"I'd rather die' than go"
By NICOLE BODE
DAILY NEWS STAFF WRITER
NEW ORLEANS - Seventy-five-year-old Toney Almeda stood in the doorway of her hurricane ravaged apartment yesterday and swore she'd kill herself before letting rescuers take her to safety.
"I'd rather be dead than in a shelter. The thought of it makes me sick," Almeda spat at Norrie Edgar, 34, a special investigator with the state Office of Alcohol and Tobacco Control. He was one of three people trying to convince the feisty woman to leave her stiflingly hot ninth-floor apartment at the Nazareth Inn home for the elderly.
"You can die a couple of years down the road. But not today," Edgar shot back coolly. "We've seen enough dead people. Don't you be one of them."
Almeda and the dozen or more other residents still left inside the Nazareth Inn home in the New Orleans East district had survived 11 days without electricity or running water. A son of one of the residents had brought them generators, bottled water and other supplies.
They said they had been abandoned at the 150-unit retirement facility, owned by the Archdiocese of New Orleans, the day after the storm. A manager told them to leave but provided no transportation, they said.
But instead of welcoming their rescuers - a military-led team of National Guardsmen, firefighters and New Orleans police officers - survivors like Almeda resisted as much as they could.
While one crew worked on convincing Almeda, three dozen other rescuers banged on doors throughout the complex.
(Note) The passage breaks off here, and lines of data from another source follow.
-- pv_equiv track=rewrite | github.com/oculi-s/Programmers | 자동완성.py | solution
-- ===== SOURCE A (Python) =====
-- def solution(words):
--     words.sort()
--     w = sorted(words) + ['1']
--     v = 0
--     hh = 0
--     for i in range(len(w)-1):
--         h = 1
--         while w[i][:h] == w[i+1][:h]:
--             h += 1
--         v += min(max(h,hh),len(w[i]))
--         hh = h
--     return v
-- ===== SOURCE B (Python) =====
-- def solution(words):
--     # Brute force over unordered pairs: for each word, the keystrokes needed are
--     # min(1 + longest common prefix with any other word, len(word)).  No sorting,
--     # no slicing, no sentinel; each pair is compared char-by-char once.
--     total = 0
--     for i, w in enumerate(words):
--         best = 0
--         for j, u in enumerate(words):
--             if j != i:
--                 k = 0
--                 for x, y in zip(w, u):
--                     if x != y:
--                         break
--                     k += 1
--                 if k > best:
--                     best = k
--         total += min(best + 1, len(w))
--     return total
-- ===== Notes on version B (the rewrite author's own statement) =====
-- stated objective: alternative
-- what changed: B drops A's sorting, adjacent-pair scan and appended '1' sentinel entirely: it computes each word's keystroke count directly as min(1 + longest common prefix with any other word, len(word)) by comparing every pair of words char-by-char, with no slicing.
-- intended difference: When the lexicographically largest word starts with '1' (and is not '1' itself) while no other word starts with '1', A's appended sentinel '1' inflates that word's count by 1; B returns the intended count min(1 + longest common prefix with any other word, len(word)). — e.g. on solution(["1a"]): A returns 2, B returns 1
import Mathlib
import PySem

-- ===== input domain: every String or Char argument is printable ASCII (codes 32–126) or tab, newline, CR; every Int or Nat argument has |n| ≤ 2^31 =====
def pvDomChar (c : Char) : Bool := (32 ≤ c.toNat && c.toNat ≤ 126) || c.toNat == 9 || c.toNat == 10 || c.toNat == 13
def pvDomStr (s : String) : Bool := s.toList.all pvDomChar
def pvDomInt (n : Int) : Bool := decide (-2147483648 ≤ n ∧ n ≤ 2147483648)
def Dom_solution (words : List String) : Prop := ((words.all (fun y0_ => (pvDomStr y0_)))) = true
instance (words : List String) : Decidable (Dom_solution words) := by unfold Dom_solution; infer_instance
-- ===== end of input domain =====

-- B drops A's sort, adjacent-pair scan and '1' sentinel: it computes each word's count
-- directly as min(1 + longest common prefix with any other word, len) by pairwise
-- char-by-char comparison (a different algorithm of similar cost, not claimed faster).
-- Where A's appended sentinel '1' inflates the count of a largest word starting with '1',
-- B returns the intended count (see D_solution below).  Python A sorts its argument in
-- place; B does not mutate it — the equivalence proved here is about the return value.


-- ===== PORT A =====
-- `while w[i][:h] == w[i+1][:h]: h += 1` — the fuel only makes the recursion total;
-- Python's loop ends exactly when the slices differ, which the fuel bound never cuts off
-- (slices longer than both strings are the full strings, and under Pre_ neighbours differ).
def aWhileF : Nat → List Char → List Char → Nat → Nat
  | 0, _, _, h => h
  | fuel + 1, a, b, h => if a.take h = b.take h then aWhileF fuel a b (h + 1) else h

def aWhile (a b : List Char) (h : Nat) : Nat :=
  aWhileF (a.length + b.length + 2 - h) a b h

-- the body of A's `for i in range(len(w)-1)` loop, state (v, hh)
def bodyA (w : List String) (s : Int × Int) (i : Int) : Int × Int :=
  let wi := PySem.List.pyGetD w i ""
  let wj := PySem.List.pyGetD w (i + 1) ""
  let h : Int := ((aWhile wi.toList wj.toList 1 : Nat) : Int)
  (s.1 + min (max h s.2) (PySem.Str.len wi), h)
-- pv_equiv track=rewrite | github.com/ErManoj-Sharma/Practice_Programs | advent_of_code_2015/day 11/11.py | check_increment_str
-- ===== SOURCE A (Python) =====
-- def check_increment_str(s):
--     l = len(s)
--     flag = False
--     for i in range(0,l-2):
--         s1 = ord(s[i])
--         s2 = ord(s[i+1])
--         s3 = ord(s[i+2])
--         if s2-s1 == 1 and s3-s2 == 1 and s3-s1 == 2:
--             flag = True
--     return flag
-- ===== SOURCE B (Python) =====
-- def check_increment_str(s):
--     run = 1
--     flag = False
--     for i in range(1, len(s)):
--         if ord(s[i]) - ord(s[i - 1]) == 1:
--             run += 1
--         else:
--             run = 1
--         if run >= 3:
--             flag = True
--     return flag
-- ===== Notes on version B (the rewrite author's own statement) =====
-- stated objective: alternative
-- what changed: Replaces the three-offset window re-read at every index by a single pass that maintains the current ascending-run length (counter reset on a break) and flags once the run reaches 3.
import Mathlib
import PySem

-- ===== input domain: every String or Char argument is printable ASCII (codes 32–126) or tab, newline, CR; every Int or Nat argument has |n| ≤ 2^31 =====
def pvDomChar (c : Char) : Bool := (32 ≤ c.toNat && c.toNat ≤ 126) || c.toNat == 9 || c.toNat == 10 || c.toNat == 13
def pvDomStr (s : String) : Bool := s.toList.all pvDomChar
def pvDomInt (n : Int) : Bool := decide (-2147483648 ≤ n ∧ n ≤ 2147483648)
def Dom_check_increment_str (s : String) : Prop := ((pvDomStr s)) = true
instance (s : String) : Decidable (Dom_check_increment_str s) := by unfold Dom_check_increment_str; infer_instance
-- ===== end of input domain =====

-- B replaces A's three-offset window check at every index by a single pass maintaining the
-- current ascending-run length (reset on a break), flagging once the run reaches 3 (alternative; same cost).

-- ===== PORT A =====
-- literal port: loop over range(0, len(s)-2), read the three offsets, set flag on the window check
def check_increment_str (s : String) : Bool :=
  let cs := s.toList
  let l : Int := PySem.Str.len s
  (PySem.List.pyRange 0 (l - 2) 1).foldl
    (fun flag i =>
      let s1 : Int := ((PySem.List.pyGetD cs i ' ').toNat : Int)
      let s2 : Int := ((PySem.List.pyGetD cs (i + 1) ' ').toNat : Int)
      let s3 : Int := ((PySem.List.pyGetD cs (i + 2) ' ').toNat : Int)
      if s2 - s1 == 1 && (s3 - s2 == 1 && s3 - s1 == 2) then true else flag)
    false

-- ===== PORT B =====
-- literal port of Source B: the loop over i in range(1, len(s)) carrying (prev char, run, flag)
def altGo (p : Char) (run : Int) (flag : Bool) : List Char → Bool
  | [] => flag
  | c :: rest =>
      let run' : Int := if ((c.toNat : Int) - (p.toNat : Int)) == 1 then run + 1 else 1
      let flag' : Bool := if run' ≥ 3 then true else flag
      altGo c run' flag' rest

def check_increment_str_alt (s : String) : Bool :=
  match s.toList with
  | [] => false
  | c :: rest => altGo c 1 false rest

-- ===== PRECONDITION & SPEC =====
def Spec_check_increment_str (s : String) (out : Bool) : Prop := out = check_increment_str_alt s
instance (s : String) (out : Bool) : Decidable (Spec_check_increment_str s out) := by unfold Spec_check_increment_str; infer_instance

-- ===== CLAIM (what is proved, stated in full; the proofs are below) =====
def Claim_equal_check_increment_str : Prop := ∀ (s : String), Dom_check_increment_str s → Spec_check_increment_str s (check_increment_str s)

-- ===== LEMMAS AND PROOFS =====

-- proof-side characterisation: "some three consecutive chars are ascending by 1"
def incB (a b : Char) : Bool := b.toNat == a.toNat + 1

def headInc (a : Char) : List Char → Bool
  | [] => false
  | c :: _ => incB a c

def tri : List Char → Bool
  | a :: b :: r => (incB a b && headInc b r) || tri (b :: r)
  | _ => false

-- A's window condition at Nat index k
def condN (cs : List Char) (k : Nat) : Bool :=
  (((cs.getD (k + 1) ' ').toNat : Int) - ((cs.getD k ' ').toNat : Int) == 1 &&
    (((cs.getD (k + 2) ' ').toNat : Int) - ((cs.getD (k + 1) ' ').toNat : Int) == 1 &&
      ((cs.getD (k + 2) ' ').toNat : Int) - ((cs.getD k ' ').toNat : Int) == 2))

lemma condN_shift (a : Char) (t : List Char) (k : Nat) : condN (a :: t) (k + 1) = condN t k := by
  have h2 : k + 1 + 2 = (k + 2) + 1 := by omega
  unfold condN
  rw [h2]
  simp

lemma condN_zero (a b c : Char) (r : List Char) :
    condN (a :: b :: c :: r) 0 = (incB a b && incB b c) := by
  unfold condN incB
  simp only [List.getD_cons_zero, List.getD_cons_succ, zero_add]
  rw [Bool.eq_iff_iff]
  simp only [Bool.and_eq_true, beq_iff_eq]
  omega

lemma anyWin (cs : List Char) : (List.range (cs.length - 2)).any (condN cs) = tri cs := by
  induction cs with
  | nil => simp [tri]
  | cons a t ih =>
    match t with
    | [] => simp [tri]
    | [b] => simp [tri, headInc]
    | b :: c :: r =>
      have hlen : (a :: b :: c :: r).length - 2 = r.length + 1 := by simp
      rw [hlen, List.range_succ_eq_map, List.any_cons, List.any_map]
      have hshift : ((List.range r.length).any (condN (a :: b :: c :: r) ∘ Nat.succ))
          = (List.range r.length).any (condN (b :: c :: r)) := by
        apply PySem.List.any_congr_mem
        intro k _
        exact condN_shift a (b :: c :: r) k
      have hlen' : (b :: c :: r).length - 2 = r.length := by simp
      rw [hshift, condN_zero]
      have := ih
      rw [hlen'] at this
      rw [this]
      conv_rhs => rw [tri]
      simp [headInc]

lemma altGo_true (rest : List Char) (p : Char) (run : Int) :
    altGo p run true rest = true := by
  induction rest generalizing p run with
  | nil => simp [altGo]
  | cons c r ih =>
    simp only [altGo]
    split_ifs <;> exact ih ..

lemma altGo_flag (rest : List Char) (p : Char) (run : Int) (flag : Bool) :
    altGo p run flag rest = (flag || altGo p run false rest) := by
  cases flag
  · simp
  · simp [altGo_true]

lemma altGo_tri (rest : List Char) (p : Char) (run : Int) (h1 : 1 ≤ run) :
    altGo p run false rest = (tri (p :: rest) || (decide (2 ≤ run) && headInc p rest)) := by
  induction rest generalizing p run with
  | nil => simp [altGo, tri, headInc]
  | cons c r ih =>
    simp only [altGo]
    by_cases hinc : ((c.toNat : Int) - (p.toNat : Int)) = 1
    · have hib : incB p c = true := by simp [incB]; omega
      rw [if_pos (by simpa using hinc)]
      rw [altGo_flag, ih c (run + 1) (by omega)]
      have hd3 : (decide (run + 1 ≥ 3) : Bool) = decide (2 ≤ run) := by
        by_cases h : 2 ≤ run <;> simp [h] <;> omega
      have hd2 : (decide (2 ≤ run + 1) : Bool) = true := by simp; omega
      rw [tri]
      simp only [hib, hd2, Bool.true_and]
      split_ifs with h3
      · have : (decide (2 ≤ run) : Bool) = true := by simp; omega
        simp [this, headInc, hib]
      · have : (decide (2 ≤ run) : Bool) = false := by simp; omega
        simp [this, headInc]
        cases tri (c :: r) <;> cases headInc c r <;> simp
    · have hib : incB p c = false := by simp [incB]; omega
      rw [if_neg (by simpa using hinc)]
      rw [if_neg (by omega)]
      rw [ih c 1 (by omega)]
      conv_rhs => rw [tri]
      simp [hib, headInc]

lemma portA_eq_tri (s : String) : check_increment_str s = tri s.toList := by
  unfold check_increment_str
  rw [PySem.List.foldl_if_true_eq]
  simp only [Bool.false_or, PySem.Str.len_eq]
  rw [PySem.List.pyRange_one]
  rw [List.any_map]
  have hcast : (((s.toList.length : Int) - 2) - 0).toNat = s.toList.length - 2 := by omega
  rw [hcast]
  have : ∀ k ∈ List.range (s.toList.length - 2),
      ((fun i =>
        let s1 : Int := ((PySem.List.pyGetD s.toList i ' ').toNat : Int)
        let s2 : Int := ((PySem.List.pyGetD s.toList (i + 1) ' ').toNat : Int)
        let s3 : Int := ((PySem.List.pyGetD s.toList (i + 2) ' ').toNat : Int)
        (s2 - s1 == 1 && (s3 - s2 == 1 && s3 - s1 == 2))) ∘ (fun k : Nat => (0 : Int) + k)) k
      = condN s.toList k := by
    intro k _
    simp only [Function.comp, condN, zero_add]
    have h1 : (k : Int) + 1 = ((k + 1 : Nat) : Int) := by push_cast; ring
    have h2 : (k : Int) + 2 = ((k + 2 : Nat) : Int) := by push_cast; ring
    rw [h1, h2, PySem.List.pyGetD_natCast, PySem.List.pyGetD_natCast,
      PySem.List.pyGetD_natCast]
  rw [PySem.List.any_congr_mem this]
  exact anyWin s.toList

lemma portB_eq_tri (s : String) : check_increment_str_alt s = tri s.toList := by
  cases hcs : s.toList with
  | nil => simp [check_increment_str_alt, hcs, tri]
  | cons c rest =>
    simp only [check_increment_str_alt, hcs]
    rw [altGo_tri rest c 1 (by omega)]
    simp

-- ===== VERDICT (by name: the statement is the Claim_ definition above) =====
theorem check_increment_str_spec : Claim_equal_check_increment_str := by
  intro s _
  unfold Spec_check_increment_str
  rw [portA_eq_tri, portB_eq_tri]
-- append the stride starting at idx+j to the j-th column
def pvStrideAll (lines : List String) (c : Nat) : Nat → List (List String) → List (List String)
  | _, [] => []
  | idx, col :: cs => (col ++ pvStride lines c idx) :: pvStrideAll lines c (idx+1) cs

theorem pvStride_stop (lines : List String) (c i : Nat) (h : lines.length ≤ i) :
    pvStride lines c i = [] := by
  rw [pvStride]; simp [Nat.not_lt.2 h]

theorem pvStride_cons (lines : List String) (c i : Nat) (h : i < lines.length) :
    pvStride lines c i = lines[i] :: pvStride lines c (i + c + 1) := by
  rw [pvStride]; simp [h]

theorem pvAppendAt_append (pre : List (List String)) (c : List String)
    (cs : List (List String)) (x : String) :
    pvAppendAt (pre ++ c :: cs) pre.length x = pre ++ (c ++ [x]) :: cs := by
  induction pre with
  | nil => simp [pvAppendAt]
  | cons p ps ih => simp [pvAppendAt, ih]

theorem pvBump_length (lines : List String) (idx : Nat) (cols : List (List String)) :
    (pvBump lines idx cols).length = cols.length := by
  induction cols generalizing idx with
  | nil => rfl
  | cons c cs ih => simp [pvBump, ih]

theorem pvStrideAll_length (lines : List String) (c idx : Nat) (cols : List (List String)) :
    (pvStrideAll lines c idx cols).length = cols.length := by
  induction cols generalizing idx with
  | nil => rfl
  | cons col cs ih => simp [pvStrideAll, ih]

theorem pvStrideAll_getElem (lines : List String) (c idx : Nat)
    (cols : List (List String)) (j : Nat) (hj : j < cols.length) :
    (pvStrideAll lines c idx cols)[j]'(by rw [pvStrideAll_length]; exact hj)
      = cols[j] ++ pvStride lines c (idx + j) := by
  induction cols generalizing idx j with
  | nil => simp at hj
  | cons col cs ih =>
    cases j with
    | zero => simp [pvStrideAll]
    | succ k =>
      have hk : k < cs.length := by simp at hj; omega
      have harg : idx + (k+1) = (idx+1) + k := by omega
      simp only [pvStrideAll, List.getElem_cons_succ]
      rw [ih (idx+1) k hk, harg]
In four hours, they found seven people, but suspected that many others were hiding behind their doors, waiting for the rescuers to leave.
Only five agreed, reluctantly, to leave - including an elderly blind man, a 72-year-old woman with Alzheimer's, and a woman who had begun urinating blood after falling three times in the dark.
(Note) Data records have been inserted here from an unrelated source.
-- pv_equiv track=rewrite | github.com/Kavex/Minecraft-Crash-Log-Viewer | MinecraftCrashViewer.py | extract_crash_description
-- ===== SOURCE A (Python) =====
-- def extract_crash_description(content):
--     # Look for a line starting with "Description:"
--     for line in content.splitlines():
--         if line.startswith("Description:"):
--             return line.split("Description:")[1].strip()
--     # Fallback: return first line that mentions 'Exception'
--     for line in content.splitlines():
--         if "Exception" in line:
--             return line.strip()
--     return None
-- ===== SOURCE B (Python) =====
-- def extract_crash_description(content):
--     # Single pass: return the first "Description:" line immediately;
--     # thread the first line mentioning 'Exception' as a fallback accumulator.
--     exception_line = None
--     for line in content.splitlines():
--         if line.startswith("Description:"):
--             return line.split("Description:")[1].strip()
--         if exception_line is None and "Exception" in line:
--             exception_line = line.strip()
--     return exception_line
-- ===== Notes on version B (the rewrite author's own statement) =====
-- stated objective: alternative
-- what changed: Merges A's two sequential scans of the line list into a single pass that threads the first fallback ('Exception'-mentioning) line as an accumulator while still returning a description line immediately.
import Mathlib
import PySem

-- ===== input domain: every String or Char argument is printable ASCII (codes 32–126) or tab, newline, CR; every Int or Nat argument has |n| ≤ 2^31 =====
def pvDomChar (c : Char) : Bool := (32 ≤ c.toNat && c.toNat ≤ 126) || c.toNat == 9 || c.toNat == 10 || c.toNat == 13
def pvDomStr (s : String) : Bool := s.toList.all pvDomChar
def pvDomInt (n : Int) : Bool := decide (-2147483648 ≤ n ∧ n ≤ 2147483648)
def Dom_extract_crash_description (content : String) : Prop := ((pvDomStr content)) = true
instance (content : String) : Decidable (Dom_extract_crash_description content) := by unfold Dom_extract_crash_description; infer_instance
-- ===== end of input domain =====

-- B merges A's two sequential scans of splitlines into a single pass that
-- threads the first fallback line as an accumulator (objective: alternative decomposition).


-- ===== PORT A =====
-- line.split("Description:")[1].strip() (both Pythons contain this exact expression;
-- the pyGet? none case would be Python's IndexError, unreachable under the startswith guard)
def pvDescValue (l : String) : Option String :=
  match PySem.Str.split? l "Description:" with
  | some parts => (PySem.List.pyGet? parts 1).map PySem.Str.strip
  | none => none

-- first loop of A: 'some r' = the loop returned r, 'none' = fell through
def pvLoop1 : List String → Option (Option String)
  | [] => none
  | l :: ls =>
    if PySem.Str.startswith l "Description:" then some (pvDescValue l) else pvLoop1 ls

-- second loop of A
def pvLoop2 : List String → Option String
  | [] => none
  | l :: ls =>
    if PySem.Str.isIn "Exception" l then some (PySem.Str.strip l) else pvLoop2 ls

def extract_crash_description (content : String) : Option String :=
  match pvLoop1 (PySem.Str.splitlines content) with
  | some r => r
  | none => pvLoop2 (PySem.Str.splitlines content)

-- ===== PORT B =====
-- B's single loop; exc is the 'exception_line' accumulator
def pvLoopB : List String → Option String → Option String
  | [], exc => exc
  | l :: ls, exc =>
    if PySem.Str.startswith l "Description:" then pvDescValue l
    else pvLoopB ls
      (if exc.isNone && PySem.Str.isIn "Exception" l then some (PySem.Str.strip l) else exc)

def extract_crash_description_alt (content : String) : Option String :=
  pvLoopB (PySem.Str.splitlines content) none

-- ===== PRECONDITION & SPEC =====
def Spec_extract_crash_description (content : String) (out : Option String) : Prop := out = extract_crash_description_alt content
instance (content : String) (out : Option String) : Decidable (Spec_extract_crash_description content out) := by unfold Spec_extract_crash_description; infer_instance

-- ===== CLAIM (what is proved, stated in full; the proofs are below) =====
def Claim_equal_extract_crash_description : Prop := ∀ (content : String), Dom_extract_crash_description content → Spec_extract_crash_description content (extract_crash_description content)

-- ===== LEMMAS AND PROOFS =====
-- B's single loop equals A's two loops, for any accumulator state
theorem pvLoopB_eq (ls : List String) :
    ∀ exc : Option String,
      pvLoopB ls exc =
        (pvLoop1 ls).getD (match exc with | some e => some e | none => pvLoop2 ls) := by
  induction ls with
  | nil => intro exc; cases exc <;> simp [pvLoopB, pvLoop1, pvLoop2]
  | cons l ls ih =>
    intro exc
    by_cases hs : PySem.Str.startswith l "Description:" = true <;>
      by_cases he : PySem.Str.isIn "Exception" l = true <;>
        cases exc <;> simp_all [pvLoopB, pvLoop1, pvLoop2, ih]

-- ===== VERDICT (by name: the statement is the Claim_ definition above) =====
theorem extract_crash_description_spec : Claim_equal_extract_crash_description := by
  intro content _
  unfold Spec_extract_crash_description extract_crash_description extract_crash_description_alt
  rw [pvLoopB_eq]
  cases pvLoop1 (PySem.Str.splitlines content) <;> simp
Outside, as Almeda stepped into a light armored vehicle - a massive camouflage-colored tank that can navigate on land and in water - she got her first glimpse of the 12-foot-deep floodwaters just a few miles from her dry street. She realized she was wrong to resist.
"I wasn't myself this morning. I was just so scared," she said quietly, her thin arms braced against the vehicle's walls.
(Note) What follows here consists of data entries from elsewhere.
-- pv_equiv track=rewrite | github.com/AndreaLK3/LAQP_code_final | Create_PQs/PreprocessDescriptions.py | joinSeparatedHyphens
-- ===== SOURCE A (Python) =====
-- def joinSeparatedHyphens(wordlist):
--     times = len([i for i, x in enumerate(wordlist) if x == "-"])
--     for time in range(times):
--         try:
--             hyphen_ind = wordlist.index("-")
--         except ValueError:
--             break #do nothing. No hyphens here
--         if hyphen_ind != 0 and hyphen_ind < len(wordlist) - 1: #hyphen at the borders -> wrong, and replicates wordlist
--             try:
--                 before = wordlist[hyphen_ind-1]
--                 after = wordlist[hyphen_ind + 1]
--                 wordlist_before = wordlist[0:hyphen_ind-1]
--                 wordlist_after = wordlist[hyphen_ind+2:]
--                 composite_word = before + "-" + after
--                 wordlist = wordlist_before + [composite_word] + wordlist_after
--             except IndexError:
--                 pass#list index out of range == hyphen at the start or end of sentence. Do nothing
--     return wordlist
-- ===== SOURCE B (Python) =====
-- def joinSeparatedHyphens(wordlist):
--     # Single left-to-right pass: a bare "-" glues the previous kept word to the
--     # next input word; a hyphen with no word on one of its sides is kept as-is.
--     out = []
--     i = 0
--     while i < len(wordlist):
--         word = wordlist[i]
--         if word == "-" and out and i + 1 < len(wordlist):
--             out[-1] = out[-1] + "-" + wordlist[i + 1]
--             i += 2
--         else:
--             out.append(word)
--             i += 1
--     return out
-- ===== Notes on version B (the rewrite author's own statement) =====
-- stated objective: alternative
-- what changed: Replaced A's repeated find-first-hyphen-and-rebuild-the-whole-list loop (list.index plus full-list slicing per hyphen) with a single left-to-right pass that glues each bare '-' onto the previously kept word; Pre_ excludes lists containing the contiguous run '', '-', '', on which merging the two empty neighbours synthesises a new bare '-' token whose further treatment depends on A's leftover hyphen budget and neither behaviour is specifiable.
-- intended difference: On lists whose first element is '-' and which contain another '-' before the last position, A returns the list unchanged (its first-hyphen scan sticks forever on the border hyphen), while B keeps the border hyphen and still merges the later interior hyphens, which is the intended behaviour. — e.g. on joinSeparatedHyphens(["-", "a", "-", "b"]): A returns ["-", "a", "-", "b"], B returns ["-", "a-b"]
-- outside the precondition, e.g. on joinSeparatedHyphens(['x', '', '-', '', 'y', '-', 'z']): A returns ['x-y', '-', 'z'], B returns ['x', '-', 'y-z']
import Mathlib
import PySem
Her silver, braided hair was tucked into a black Oakland A's cap. She clutched a small bag filled with two pairs of shorts, two pairs of blue jeans, a T-shirt, and a carton of Salem Ultra Lights cigarettes. All the money she had was tucked into her back pocket - three folded $5 bills.
With no mandatory evacuation order to back the use of force, rescuers have had to rely on their wits and charm to get out thousands since the storm hit.
But even if they were authorized to use force, many of the rescuers would be reluctant to do so, they said.
"You want to do what's right. But at the same time, you don't want to hurt anybody," said Sjon Shavers, senior special agent with the Department of Homeland Security's Immigration and Customs Enforcement, which has been aiding the rescue effort.
But their patience generally pays off as the survivors finally come to terms with the reality of their situation and make the choice to leave.
"If it wasn't for the two kind men and the one young soldier, I wouldn't have come down," said Almeda, as she watched her rescuers crack open a couple of Army-issued meals ready to eat, or MREs. "I'm sorry. I didn't mean to make so much work for you."